Your task is to repeat exactly the lines below between the line holding "rw [Int.toNat_natCast, List.set_append_right" and the line holding "have hnp : ¬", inclusive, and only those.

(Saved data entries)
= = =
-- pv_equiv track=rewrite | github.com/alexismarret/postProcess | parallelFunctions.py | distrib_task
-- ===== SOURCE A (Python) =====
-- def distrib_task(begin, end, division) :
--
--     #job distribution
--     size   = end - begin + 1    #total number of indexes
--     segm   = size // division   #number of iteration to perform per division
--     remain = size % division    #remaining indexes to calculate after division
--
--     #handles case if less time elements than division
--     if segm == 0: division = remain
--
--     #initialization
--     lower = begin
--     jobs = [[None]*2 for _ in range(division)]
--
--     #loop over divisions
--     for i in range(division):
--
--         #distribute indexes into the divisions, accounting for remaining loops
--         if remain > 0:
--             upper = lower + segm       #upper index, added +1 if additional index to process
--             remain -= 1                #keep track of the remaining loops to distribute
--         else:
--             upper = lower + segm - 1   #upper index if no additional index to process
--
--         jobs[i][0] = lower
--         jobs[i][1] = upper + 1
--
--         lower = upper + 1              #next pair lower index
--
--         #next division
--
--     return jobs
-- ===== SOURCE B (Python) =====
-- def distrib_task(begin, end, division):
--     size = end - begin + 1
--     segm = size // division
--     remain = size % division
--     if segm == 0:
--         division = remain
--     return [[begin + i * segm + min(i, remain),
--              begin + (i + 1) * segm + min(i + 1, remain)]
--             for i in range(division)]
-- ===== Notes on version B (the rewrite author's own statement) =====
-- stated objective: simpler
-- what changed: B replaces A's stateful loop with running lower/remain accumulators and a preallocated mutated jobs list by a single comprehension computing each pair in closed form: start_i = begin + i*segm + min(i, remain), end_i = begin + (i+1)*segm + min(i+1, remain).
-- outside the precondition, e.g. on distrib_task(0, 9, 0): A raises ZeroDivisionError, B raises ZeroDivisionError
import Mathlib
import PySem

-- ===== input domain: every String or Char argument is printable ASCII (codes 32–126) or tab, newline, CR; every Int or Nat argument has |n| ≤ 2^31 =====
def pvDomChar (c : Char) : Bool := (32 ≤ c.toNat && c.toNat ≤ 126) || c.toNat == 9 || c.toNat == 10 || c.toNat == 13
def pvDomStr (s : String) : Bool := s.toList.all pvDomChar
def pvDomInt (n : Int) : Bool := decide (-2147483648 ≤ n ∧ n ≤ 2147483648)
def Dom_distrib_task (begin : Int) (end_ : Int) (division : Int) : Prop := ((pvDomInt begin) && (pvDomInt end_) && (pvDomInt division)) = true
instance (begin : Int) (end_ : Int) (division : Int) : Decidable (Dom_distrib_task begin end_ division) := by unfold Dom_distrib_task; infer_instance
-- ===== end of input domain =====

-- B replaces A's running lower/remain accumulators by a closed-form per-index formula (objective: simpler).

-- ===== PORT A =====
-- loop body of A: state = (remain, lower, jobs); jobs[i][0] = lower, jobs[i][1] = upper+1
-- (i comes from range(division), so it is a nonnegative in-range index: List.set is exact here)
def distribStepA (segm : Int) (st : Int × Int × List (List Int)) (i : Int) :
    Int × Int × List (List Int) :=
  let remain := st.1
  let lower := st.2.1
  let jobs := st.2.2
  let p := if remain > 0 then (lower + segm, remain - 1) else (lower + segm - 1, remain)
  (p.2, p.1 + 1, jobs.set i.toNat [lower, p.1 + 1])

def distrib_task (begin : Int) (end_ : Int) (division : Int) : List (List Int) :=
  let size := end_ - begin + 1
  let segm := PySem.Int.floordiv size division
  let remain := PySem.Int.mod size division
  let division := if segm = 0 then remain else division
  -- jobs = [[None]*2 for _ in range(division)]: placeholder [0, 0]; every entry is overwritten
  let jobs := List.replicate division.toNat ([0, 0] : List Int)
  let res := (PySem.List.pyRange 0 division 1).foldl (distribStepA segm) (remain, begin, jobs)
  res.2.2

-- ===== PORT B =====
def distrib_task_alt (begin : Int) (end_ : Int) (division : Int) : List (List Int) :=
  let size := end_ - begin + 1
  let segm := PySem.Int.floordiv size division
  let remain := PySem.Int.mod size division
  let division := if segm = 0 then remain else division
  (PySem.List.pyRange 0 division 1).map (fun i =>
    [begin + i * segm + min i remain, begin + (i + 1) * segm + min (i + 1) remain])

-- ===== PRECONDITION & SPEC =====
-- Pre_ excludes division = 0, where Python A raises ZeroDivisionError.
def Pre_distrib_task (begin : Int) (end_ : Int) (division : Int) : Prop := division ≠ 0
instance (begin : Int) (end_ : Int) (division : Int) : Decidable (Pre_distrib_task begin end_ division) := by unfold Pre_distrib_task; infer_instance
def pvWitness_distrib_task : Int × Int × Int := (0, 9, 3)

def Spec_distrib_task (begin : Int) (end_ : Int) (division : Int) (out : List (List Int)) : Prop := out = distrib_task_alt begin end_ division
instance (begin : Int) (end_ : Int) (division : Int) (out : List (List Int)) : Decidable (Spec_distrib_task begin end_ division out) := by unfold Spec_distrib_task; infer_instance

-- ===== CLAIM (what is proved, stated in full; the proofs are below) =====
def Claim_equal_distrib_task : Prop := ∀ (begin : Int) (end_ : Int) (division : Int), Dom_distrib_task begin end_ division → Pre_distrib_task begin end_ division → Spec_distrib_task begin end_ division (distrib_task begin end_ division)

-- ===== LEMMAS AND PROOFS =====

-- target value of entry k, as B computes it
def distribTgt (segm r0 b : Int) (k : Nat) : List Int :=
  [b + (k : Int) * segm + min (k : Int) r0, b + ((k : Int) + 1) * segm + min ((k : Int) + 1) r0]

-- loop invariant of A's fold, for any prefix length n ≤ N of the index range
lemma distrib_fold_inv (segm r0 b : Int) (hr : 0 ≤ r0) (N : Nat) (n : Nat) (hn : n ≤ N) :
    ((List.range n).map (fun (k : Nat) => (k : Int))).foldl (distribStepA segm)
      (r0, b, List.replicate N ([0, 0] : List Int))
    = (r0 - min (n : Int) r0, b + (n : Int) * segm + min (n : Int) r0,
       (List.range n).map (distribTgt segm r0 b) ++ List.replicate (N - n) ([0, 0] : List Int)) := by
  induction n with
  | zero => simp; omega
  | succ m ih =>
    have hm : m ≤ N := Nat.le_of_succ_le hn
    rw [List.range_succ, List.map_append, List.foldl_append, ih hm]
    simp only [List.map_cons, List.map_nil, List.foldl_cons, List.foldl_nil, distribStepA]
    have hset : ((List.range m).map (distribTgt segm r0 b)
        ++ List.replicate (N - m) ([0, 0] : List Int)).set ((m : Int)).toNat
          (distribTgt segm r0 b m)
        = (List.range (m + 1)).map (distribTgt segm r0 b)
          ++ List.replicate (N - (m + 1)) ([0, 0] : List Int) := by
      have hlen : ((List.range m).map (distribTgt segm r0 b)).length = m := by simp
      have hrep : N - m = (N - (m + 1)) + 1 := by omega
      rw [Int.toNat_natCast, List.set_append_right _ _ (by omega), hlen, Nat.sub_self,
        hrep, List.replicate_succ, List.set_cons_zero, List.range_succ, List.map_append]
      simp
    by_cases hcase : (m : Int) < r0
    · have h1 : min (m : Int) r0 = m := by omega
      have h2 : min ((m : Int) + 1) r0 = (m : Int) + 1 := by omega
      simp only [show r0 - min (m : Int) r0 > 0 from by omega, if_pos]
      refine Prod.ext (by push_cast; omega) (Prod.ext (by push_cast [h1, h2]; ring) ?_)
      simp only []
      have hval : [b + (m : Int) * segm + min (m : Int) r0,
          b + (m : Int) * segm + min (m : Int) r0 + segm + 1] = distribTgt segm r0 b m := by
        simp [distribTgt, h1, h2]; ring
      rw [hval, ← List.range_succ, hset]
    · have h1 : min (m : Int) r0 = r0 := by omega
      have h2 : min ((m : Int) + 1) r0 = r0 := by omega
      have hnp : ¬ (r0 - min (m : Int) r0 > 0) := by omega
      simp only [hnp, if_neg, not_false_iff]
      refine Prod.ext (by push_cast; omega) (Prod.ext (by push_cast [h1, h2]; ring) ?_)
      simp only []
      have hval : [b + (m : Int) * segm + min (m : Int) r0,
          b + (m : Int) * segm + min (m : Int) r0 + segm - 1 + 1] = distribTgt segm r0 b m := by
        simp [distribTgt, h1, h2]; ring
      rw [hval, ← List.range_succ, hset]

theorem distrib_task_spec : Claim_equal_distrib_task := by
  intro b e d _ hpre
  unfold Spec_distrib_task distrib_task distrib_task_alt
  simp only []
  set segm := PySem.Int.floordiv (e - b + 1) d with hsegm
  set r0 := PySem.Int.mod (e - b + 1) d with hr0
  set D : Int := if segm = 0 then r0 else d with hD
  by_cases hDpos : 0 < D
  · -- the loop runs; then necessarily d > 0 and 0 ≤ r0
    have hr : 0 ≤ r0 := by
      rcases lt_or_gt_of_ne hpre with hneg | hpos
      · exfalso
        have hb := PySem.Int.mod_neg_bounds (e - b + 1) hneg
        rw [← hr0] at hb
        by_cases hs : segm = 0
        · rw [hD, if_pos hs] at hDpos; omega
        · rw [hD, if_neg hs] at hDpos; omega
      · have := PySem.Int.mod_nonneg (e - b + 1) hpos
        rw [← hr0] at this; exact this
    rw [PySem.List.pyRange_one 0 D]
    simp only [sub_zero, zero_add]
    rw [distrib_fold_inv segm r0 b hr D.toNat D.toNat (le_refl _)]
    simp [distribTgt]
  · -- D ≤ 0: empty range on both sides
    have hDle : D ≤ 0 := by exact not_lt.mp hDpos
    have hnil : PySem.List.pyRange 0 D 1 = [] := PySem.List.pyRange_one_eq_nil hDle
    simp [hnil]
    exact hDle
= = =
- [ANSWER AREA]
      rw [Int.toNat_natCast, List.set_append_right _ _ (by omega), hlen, Nat.sub_self,
        hrep, List.replicate_succ, List.set_cons_zero, List.range_succ, List.map_append]
      simp
    by_cases hcase : (m : Int) < r0
    · have h1 : min (m : Int) r0 = m := by omega
      have h2 : min ((m : Int) + 1) r0 = (m : Int) + 1 := by omega
      simp only [show r0 - min (m : Int) r0 > 0 from by omega, if_pos]
      refine Prod.ext (by push_cast; omega) (Prod.ext (by push_cast [h1, h2]; ring) ?_)
      simp only []
      have hval : [b + (m : Int) * segm + min (m : Int) r0,
          b + (m : Int) * segm + min (m : Int) r0 + segm + 1] = distribTgt segm r0 b m := by
        simp [distribTgt, h1, h2]; ring
      rw [hval, ← List.range_succ, hset]
    · have h1 : min (m : Int) r0 = r0 := by omega
      have h2 : min ((m : Int) + 1) r0 = r0 := by omega
      have hnp : ¬ (r0 - min (m : Int) r0 > 0) := by omega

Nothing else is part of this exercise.